Più in generale, che cosa nota della nostra classe imprenditoriale?
“I nostri imprenditori hanno grossissime capacità, dedizione ed attaccamento all’azienda, ma basano la propria azione più sull’esperienza personale e su intuizioni che su di un affidabile sistema di controllo di gestione. Non abbiamo statistiche adeguate per esprimere un giudizio generale, faccio quindi riferimento ad esperienze individuali. Credo che qualche studio al riguardo sarebbe il caso di farlo, ma ritengo che, in linea generale, vi sia un sistema manageriale e di controllo di gestione non adeguati. Questo vale per tutti i settori”.
Che cosa intende con “non adeguati”?
“Che la gestione è più incentrata sul quotidiano che sulla pianificazione strategica e operativa; mancano gli strumenti per rilevare e monitorare i punti di forza e di debolezza dell’azienda, per prevenire le situazioni di difficoltà, per anticipare gli eventi futuri e non subirli. Le imprese non sono generalmente dotate di strumenti per monitorare né le tendenze del mercato né gli equilibri interni aziendali, come l’adeguatezza della struttura patrimoniale o la coerenza fra investimenti e fonti di finanziamento, procedendo così a tempestive ricapitalizzazioni o a ristrutturazioni del debito”.
Riusciamo a essere ancora più precisi?
“Prendiamo ad esempio la legge 231 (una legge affinchè le imprese non commettano reati, ndr) che anche tra le nostre imprese è pochissimo applicata. Non è obbligatoria ma rappresenterebbe una grande opportunità per rendere il nostro sistema di imprese più efficiente. E’ vero che ogni norma molto spesso è considerata invasiva, fonte di costi, adempimenti burocratici, problematiche attuative. Tuttavia l’imprenditore dovrebbe far sì che il modello di organizzazione e controllo che la 231 richiede, diventi l’occasione per operare virtuosamente. Adottare cioè sistemi direzionali che consentano di indirizzare e monitorare i comportamenti dei collaboratori, l’adeguato utilizzo delle risorse aziendali, individuare e gestire i rischi d’impresa. Tra l’altro la 231 sta ampliando enormemente la sua sfera di applicabilità, dato che copre quasi tutti i reati che possono essere commessi nell’ambito della gestione d’impresa, giungendo a ricomprendere anche gli infortuni sul lavoro. Le sanzioni previste in caso di inosservanza vanno ben al di là di quelle pecuniarie, comunque pesanti, giungendo a sanzioni di tipo amministrativo come, ad esempio, il divieto di contrarre con la pubblica amministrazione, la revoca di licenze e autorizzazioni, l’interdizione all’esercizio dell’attività, l’esclusione o la revoca da contributi e finanziamenti sino, addirittura, al commissariamento, ossia alla sostituzione dell’amministratore con un soggetto di nomina giudiziaria”.
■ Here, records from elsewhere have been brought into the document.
lemma pvVGet_vset {n m : Nat} {v : List (List Bool)} (h : pvShape n m v)
    {i j : Nat} (hi : i < n) (hj : j < m) (i' j' : Nat) :
    pvVGet (pvVSet v i j) i' j' = if i' = i ∧ j' = j then true else pvVGet v i' j' := by
  obtain ⟨hlen, hrow⟩ := h
  unfold pvVGet pvVSet
  by_cases hii : i' = i
  · subst hii
    have hiv : i' < v.length := by omega
    have hrl : (v[i']).length = m := hrow _ (List.getElem_mem hiv)
    have h1 : (v.modify i' (fun r => r.set j true)).getD i' [] = v[i'].set j true := by
      rw [List.getD_eq_getElem _ _ (by simpa [List.length_modify] using hiv), List.getElem_modify]
      simp
    rw [h1]
    by_cases hjj : j' = j
    · subst hjj
      rw [List.getD_eq_getElem _ _ (by rw [List.length_set]; omega), List.getElem_set]
      simp
    · rcases Nat.lt_or_ge j' (v[i']).length with hj' | hj'
      · have e1 : (v[i'].set j true).getD j' false = (v[i'].set j true)[j']'(by rw [List.length_set]; omega) :=
          List.getD_eq_getElem _ _ _
        have e2 : (v.getD i' []).getD j' false = v[i'][j'] := by
          rw [List.getD_eq_getElem _ _ hiv, List.getD_eq_getElem _ _ hj']
        have hne : ¬ (j = j') := fun h => hjj h.symm
        rw [e1, e2, List.getElem_set, if_neg hne]
        simp [hjj]
      · have e1 : (v[i'].set j true).getD j' false = false := by
          rw [List.getD_eq_getElem?_getD, List.getElem?_eq_none (by rw [List.length_set]; omega)]
          rfl
        have e2 : (v.getD i' []).getD j' false = false := by
          rw [List.getD_eq_getElem _ _ hiv, List.getD_eq_getElem?_getD,
              List.getElem?_eq_none (by omega)]
          rfl
        rw [e1, e2]
        simp [hjj]
  · have h1 : (v.modify i (fun r => r.set j true)).getD i' [] = v.getD i' [] := by
      rcases Nat.lt_or_ge i' v.length with hiv | hiv
      · have hne : ¬ (i = i') := fun h => hii h.symm
        rw [List.getD_eq_getElem _ _ (by simpa [List.length_modify] using hiv),
            List.getElem_modify, List.getD_eq_getElem _ _ hiv, if_neg hne]
      · have e1 : (v.modify i (fun r => r.set j true)).getD i' [] = ([] : List Bool) := by
          rw [List.getD_eq_getElem?_getD, List.getElem?_eq_none (by simpa [List.length_modify] using hiv)]
          rfl
        have e2 : v.getD i' [] = ([] : List Bool) := by
          rw [List.getD_eq_getElem?_getD, List.getElem?_eq_none (by omega)]
          rfl
        rw [e1, e2]
    rw [h1]
    simp [hii]

lemma pvRel_add {n m : Nat} {v : List (List Bool)} {s : List (Nat × Nat)}
    (hsh : pvShape n m v) (hrel : pvRel n m v s) {i j : Nat} (hi : i < n) (hj : j < m) :
    pvRel n m (pvVSet v i j) (PySem.Set.add s (i, j)) := by
  intro i' j' hi' hj'
  rw [pvVGet_vset hsh hi hj]
  by_cases hij : i' = i ∧ j' = j
  · obtain ⟨rfl, rfl⟩ := hij
    simp [PySem.Set.mem_add]
  · rw [if_neg hij, hrel i' j' hi' hj']
    have heq : (((i', j') : Nat × Nat) = (i, j)) ↔ (i' = i ∧ j' = j) := by
      simp [Prod.ext_iff]
    simp [PySem.Set.mem_add, heq, hij]

lemma pvMem_cellsL {n m i j : Nat} : (i, j) ∈ pvCellsL n m ↔ i < n ∧ j < m := by
  simp only [pvCellsL, List.mem_flatMap, List.mem_map, List.mem_range, Prod.mk.injEq]
  constructor
  · rintro ⟨a, ha, b, hb, rfl, rfl⟩
    exact ⟨ha, hb⟩
  · rintro ⟨h1, h2⟩
    exact ⟨i, h1, j, h2, rfl, rfl⟩

lemma pvCellsL_length (n m : Nat) : (pvCellsL n m).length = n * m := by
  simp [pvCellsL, List.length_flatMap, List.length_map, List.length_range, List.map_const',
        List.sum_replicate, smul_eq_mul]

lemma pvUnvis_le (n m : Nat) (s : List (Nat × Nat)) : pvUnvis n m s ≤ n * m := by
  rw [pvUnvis, ← pvCellsL_length n m]
  exact List.countP_le_length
Qual è dunque la specificità, il punto di forza del sistema?
“Con un costo del lavoro nettamente inferiore rispetto ad imprese più strutturate, le microimprese a conduzione familiare riescono ad essere molto competitive nonostante la mancanza di altre qualità”.
Il principale punto di debolezza invece?
“Si tratta di imprese che hanno scarse possibilità di crescere e di svilupparsi”.
Un esempio?
“Prendiamo il principale distretto economico del nostro territorio: il turismo. Il modello incentrato sul singolo albergo è destinato ad essere superato perche vi è esigenza di ribaltare i costi fissi, che in un albergo sono altissimi, su di un numero più ampio di camere, ottenendo un costo unitario conseguentemente più basso. Ciò è evidentemente possibile solo con una forte iniezione di managerialità. Credo che il futuro sarà un’offerta pluristabilimento, dunque catene di alberghi”.
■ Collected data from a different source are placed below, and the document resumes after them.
-- pv_equiv track=rewrite | github.com/stalerik/Uva-Problems | Advent_of_code_2019/Day4_part2.py | large_group
-- ===== SOURCE A (Python) =====
-- def large_group(number):
--     last = ''
--     has_large = False
--     has_two = False
--     c= 1
--     last = number[0]
--     for i in range(1,len(number)):
--         if number[i] == last:
--             c += 1
--         elif number[i] != last:
--             if c == 2:
--
--                 return True
--             else:
--                 last = number[i]
--                 c = 1
--     #Edge case for last number
--     if c == 2:
--         return True
--     else:
--         return False
-- ===== SOURCE B (Python) =====
-- def large_group(number):
--     padded = [None] + list(number) + [None, None]
--     return any(b == c and a != b and c != d
--                for (a, b, c, d) in zip(padded, padded[1:], padded[2:], padded[3:]))
-- ===== Notes on version B (the rewrite author's own statement) =====
-- stated objective: alternative
-- what changed: Replaces the stateful running-run-counter loop with early return by a single sliding-window pass over a sentinel-padded character list: a run of exactly two is detected as a 4-window (a,b,c,d) with b==c, a!=b, c!=d.
import Mathlib
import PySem

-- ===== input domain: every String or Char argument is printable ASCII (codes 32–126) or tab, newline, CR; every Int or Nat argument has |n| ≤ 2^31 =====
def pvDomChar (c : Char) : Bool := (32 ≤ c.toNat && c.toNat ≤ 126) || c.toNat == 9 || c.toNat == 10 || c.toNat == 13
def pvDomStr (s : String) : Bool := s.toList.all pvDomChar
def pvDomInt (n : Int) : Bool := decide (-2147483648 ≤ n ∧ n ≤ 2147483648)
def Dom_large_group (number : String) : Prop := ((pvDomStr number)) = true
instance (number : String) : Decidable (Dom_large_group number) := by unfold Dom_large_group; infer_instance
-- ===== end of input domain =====

-- B replaces A's running-run-counter loop by a sliding 4-window scan over a sentinel-padded list (alternative decomposition, same cost).


-- ===== PORT A =====
-- the for-loop over i in range(1, len(number)) with state (last, c); early `return True` propagates up
def large_group_goA (last : Char) (c : Int) : List Char → Bool
  | [] => if c == 2 then true else false
  | x :: xs =>
    if x == last then large_group_goA last (c + 1) xs
    else -- Python's `elif number[i] != last` always fires here
      if c == 2 then true else large_group_goA x 1 xs

def large_group (number : String) : Bool :=
  match PySem.Str.pyGet? number 0 with
  | none => false   -- Python raises IndexError here; excluded by Pre_large_group
  | some last => large_group_goA last 1 (number.toList.drop 1)

-- ===== PORT B =====
-- window test on one suffix: padded[i..i+3] = (a,b,c,d), true iff b==c and a!=b and c!=d
def large_group_winHead (a : Option Char) : List (Option Char) → Bool
  | b :: c :: d :: _ => b == c && a != b && c != d
  | _ => false

-- scan of all 4-windows (zip of the four shifted lists; short suffixes give no window)
def large_group_win : List (Option Char) → Bool
  | [] => false
  | a :: rest => large_group_winHead a rest || large_group_win rest

def large_group_alt (number : String) : Bool :=
  large_group_win (none :: number.toList.map some ++ [none, none])

-- ===== PRECONDITION & SPEC =====
-- Pre_ excludes only the empty string, where Python A raises IndexError on number[0].
def Pre_large_group (number : String) : Prop := number ≠ ""
instance (number : String) : Decidable (Pre_large_group number) := by unfold Pre_large_group; infer_instance

def pvWitness_large_group : String := "122345"

def Spec_large_group (number : String) (out : Bool) : Prop := out = large_group_alt number
instance (number : String) (out : Bool) : Decidable (Spec_large_group number out) := by unfold Spec_large_group; infer_instance

-- ===== CLAIM (what is proved, stated in full; the proofs are below) =====
def Claim_equal_large_group : Prop := ∀ (number : String), Dom_large_group number → Pre_large_group number → Spec_large_group number (large_group number)

-- ===== LEMMAS AND PROOFS =====

theorem win_cons (a : Option Char) (rest : List (Option Char)) :
    large_group_win (a :: rest) = (large_group_winHead a rest || large_group_win rest) := rfl

-- a window whose first two entries are equal is never a hit
theorem winHead_eq_self (l : Option Char) (t : List (Option Char)) :
    large_group_winHead l (l :: t) = false := by
  rcases t with _ | ⟨c, _ | ⟨d, t⟩⟩ <;> simp [large_group_winHead]

-- skipping through the interior of a run: equal neighbours never open a window
theorem win_skip_run (c : Nat) (l y : Option Char) (rest : List (Option Char)) :
    large_group_win (l :: List.replicate c l ++ y :: rest)
      = large_group_win (l :: y :: rest) := by
  induction c with
  | zero => rfl
  | succ c ih =>
      have h : (l :: List.replicate (c+1) l ++ y :: rest)
          = l :: (l :: List.replicate c l ++ y :: rest) := by
        simp [List.replicate_succ]
      rw [h, win_cons]
      simp only [List.cons_append] at ih ⊢
      rw [winHead_eq_self, Bool.false_or]
      exact ih

-- a window whose middle pair differs contributes nothing
theorem winHead_ne (a b c : Option Char) (r : List (Option Char)) (h : b ≠ c) :
    large_group_winHead a (b :: c :: r) = false := by
  rcases r with _ | ⟨d, r⟩ <;> simp [large_group_winHead, h]

-- run interior of length ≥ 3 never opens a window at its left edge
theorem winHead_run3 (p l : Option Char) (r : List (Option Char)) :
    large_group_winHead p (l :: l :: l :: r) = false := by
  simp [large_group_winHead]

-- main invariant: loop state (last, run-count c+1) versus the windows of the remaining padded list
theorem goA_eq_win (t : List Char) : ∀ (c : Nat) (last : Char) (p : Option Char),
    p ≠ some last →
    large_group_goA last ((c : Int) + 1) t
      = large_group_win (p :: List.replicate (c + 1) (some last) ++ t.map some ++ [none, none]) := by
  induction t with
  | nil =>
      intro c last p hp
      match c with
      | 0 =>
          simp [large_group_goA, large_group_win, large_group_winHead]
      | 1 =>
          have hb : (p != some last) = true := by simp [bne, hp]
          simp [large_group_goA, large_group_win, large_group_winHead, hb]
      | (k+2) =>
          have hlist : (p :: List.replicate (k + 2 + 1) (some last) ++ ([] : List Char).map some ++ [none, none])
              = p :: ((some last) :: List.replicate (k + 2) (some last) ++ (none : Option Char) :: [none]) := by
            simp [List.replicate_succ]
          rw [hlist, win_cons, win_skip_run (k+2) (some last) none [none]]
          have hhead : large_group_winHead p ((some last) :: List.replicate (k + 2) (some last) ++ (none : Option Char) :: [none]) = false := by
            have h3 : ((some last) :: List.replicate (k + 2) (some last) ++ (none : Option Char) :: [none])
                = (some last) :: (some last) :: (some last) :: (List.replicate k (some last) ++ (none : Option Char) :: [none]) := by
              simp [List.replicate_succ]
            rw [h3, winHead_run3]
          rw [hhead]
          have h2 : (((k : Int) + 2) + 1 == 2) = false := by simp; omega
          simp [large_group_goA, large_group_win, large_group_winHead, h2]
  | cons x xs ih =>
      intro c last p hp
      by_cases hx : x = last
      · subst hx
        have hlist : (p :: List.replicate (c + 1) (some x) ++ (x :: xs).map some ++ [none, none])
            = p :: List.replicate (c + 1 + 1) (some x) ++ xs.map some ++ [none, none] := by
          simp [List.map, List.replicate_succ']
        have lhs : large_group_goA x ((c : Int) + 1) (x :: xs)
            = large_group_goA x (((c + 1 : Nat) : Int) + 1) xs := by
          simp [large_group_goA]
        rw [lhs, hlist, ih (c+1) x p hp]
      · have hbx : (x == last) = false := by simp [hx]
        have hne : (some last : Option Char) ≠ some x := by
          simp only [Ne, Option.some.injEq]; intro h; exact hx h.symm
        match c with
        | 0 =>
            have lhs : large_group_goA last (((0 : Nat) : Int) + 1) (x :: xs)
                = large_group_goA x ((0 : Int) + 1) xs := by
              simp [large_group_goA, hbx]
            have hlist : (p :: List.replicate (0 + 1) (some last) ++ (x :: xs).map some ++ [none, none])
                = p :: some last :: some x :: (xs.map some ++ [none, none]) := by simp
            rw [lhs, hlist, win_cons, winHead_ne p (some last) (some x) _ hne]
            have rhs := ih 0 x (some last) hne
            simp only [Nat.cast_zero] at rhs
            rw [rhs]; simp
        | 1 =>
            have lhs : large_group_goA last (((1 : Nat) : Int) + 1) (x :: xs) = true := by
              simp [large_group_goA, hbx]
            have hb : (p != some last) = true := by simp [bne, hp]
            have hd : ((some last : Option Char) != some x) = true := by
              simp [bne]; intro h; exact hx h.symm
            have hlist : (p :: List.replicate (1 + 1) (some last) ++ (x :: xs).map some ++ [none, none])
                = p :: some last :: some last :: some x :: (xs.map some ++ [none, none]) := by
              simp [List.replicate_succ]
            rw [lhs, hlist, win_cons]
            simp [large_group_winHead, hb, hd]
        | (k+2) =>
            have h2 : (((k : Int) + 2) + 1 == 2) = false := by simp; omega
            have lhs : large_group_goA last (((k+2 : Nat) : Int) + 1) (x :: xs)
                = large_group_goA x ((0 : Int) + 1) xs := by
              simp [large_group_goA, hbx, h2]
            have hlist : (p :: List.replicate (k + 2 + 1) (some last) ++ (x :: xs).map some ++ [none, none])
                = p :: ((some last) :: List.replicate (k + 2) (some last) ++ some x :: (xs.map some ++ [none, none])) := by
              simp [List.replicate_succ]
            rw [lhs, hlist, win_cons, win_skip_run (k+2) (some last) (some x) (xs.map some ++ [none, none])]
            have hhead : large_group_winHead p ((some last) :: List.replicate (k + 2) (some last) ++ some x :: (xs.map some ++ [none, none])) = false := by
              have h3 : ((some last) :: List.replicate (k + 2) (some last) ++ some x :: (xs.map some ++ [none, none]))
                  = (some last) :: (some last) :: (some last) :: (List.replicate k (some last) ++ some x :: (xs.map some ++ [none, none])) := by
                simp [List.replicate_succ]
              rw [h3, winHead_run3]
            rw [hhead]
            have rhs := ih 0 x (some last) hne
            simp only [Nat.cast_zero] at rhs
            rw [rhs]
            have hlist2 : (some last :: List.replicate (0 + 1) (some x) ++ xs.map some ++ [none, none])
                = some last :: some x :: (xs.map some ++ [none, none]) := by simp
            rw [hlist2]; simp

-- ===== VERDICT (by name: the statement is the Claim_ definition above) =====
theorem large_group_spec : Claim_equal_large_group := by
  intro number _ hpre
  unfold Spec_large_group large_group large_group_alt
  rcases hL : number.toList with _ | ⟨h, t⟩
  · exact absurd (String.toList_eq_nil_iff.mp hL) hpre
  · have hget : PySem.Str.pyGet? number 0 = some h := by
      simp [PySem.Str.pyGet?, hL]
    rw [hget]
    have hmain := goA_eq_win t 0 h none (by simp)
    simp only [Nat.cast_zero, zero_add] at hmain
    simpa [hL] using hmain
Oltre la questione dei costi fissi?
“La maggiore dimensione offre la possibilità di innovare in tanti aspetti.  Quello che è consentito ad una catena di dieci alberghi non è consentito al singolo albergo perché i costi dell’innovazione non sarebbero recuperabili con il più limitato fatturato. Si pensi, ad esempio, agli investimenti in marketing oppure alla possibilità di attrarre manager adeguati. Questa e una strada che prima o poi si dovrà perseguire”.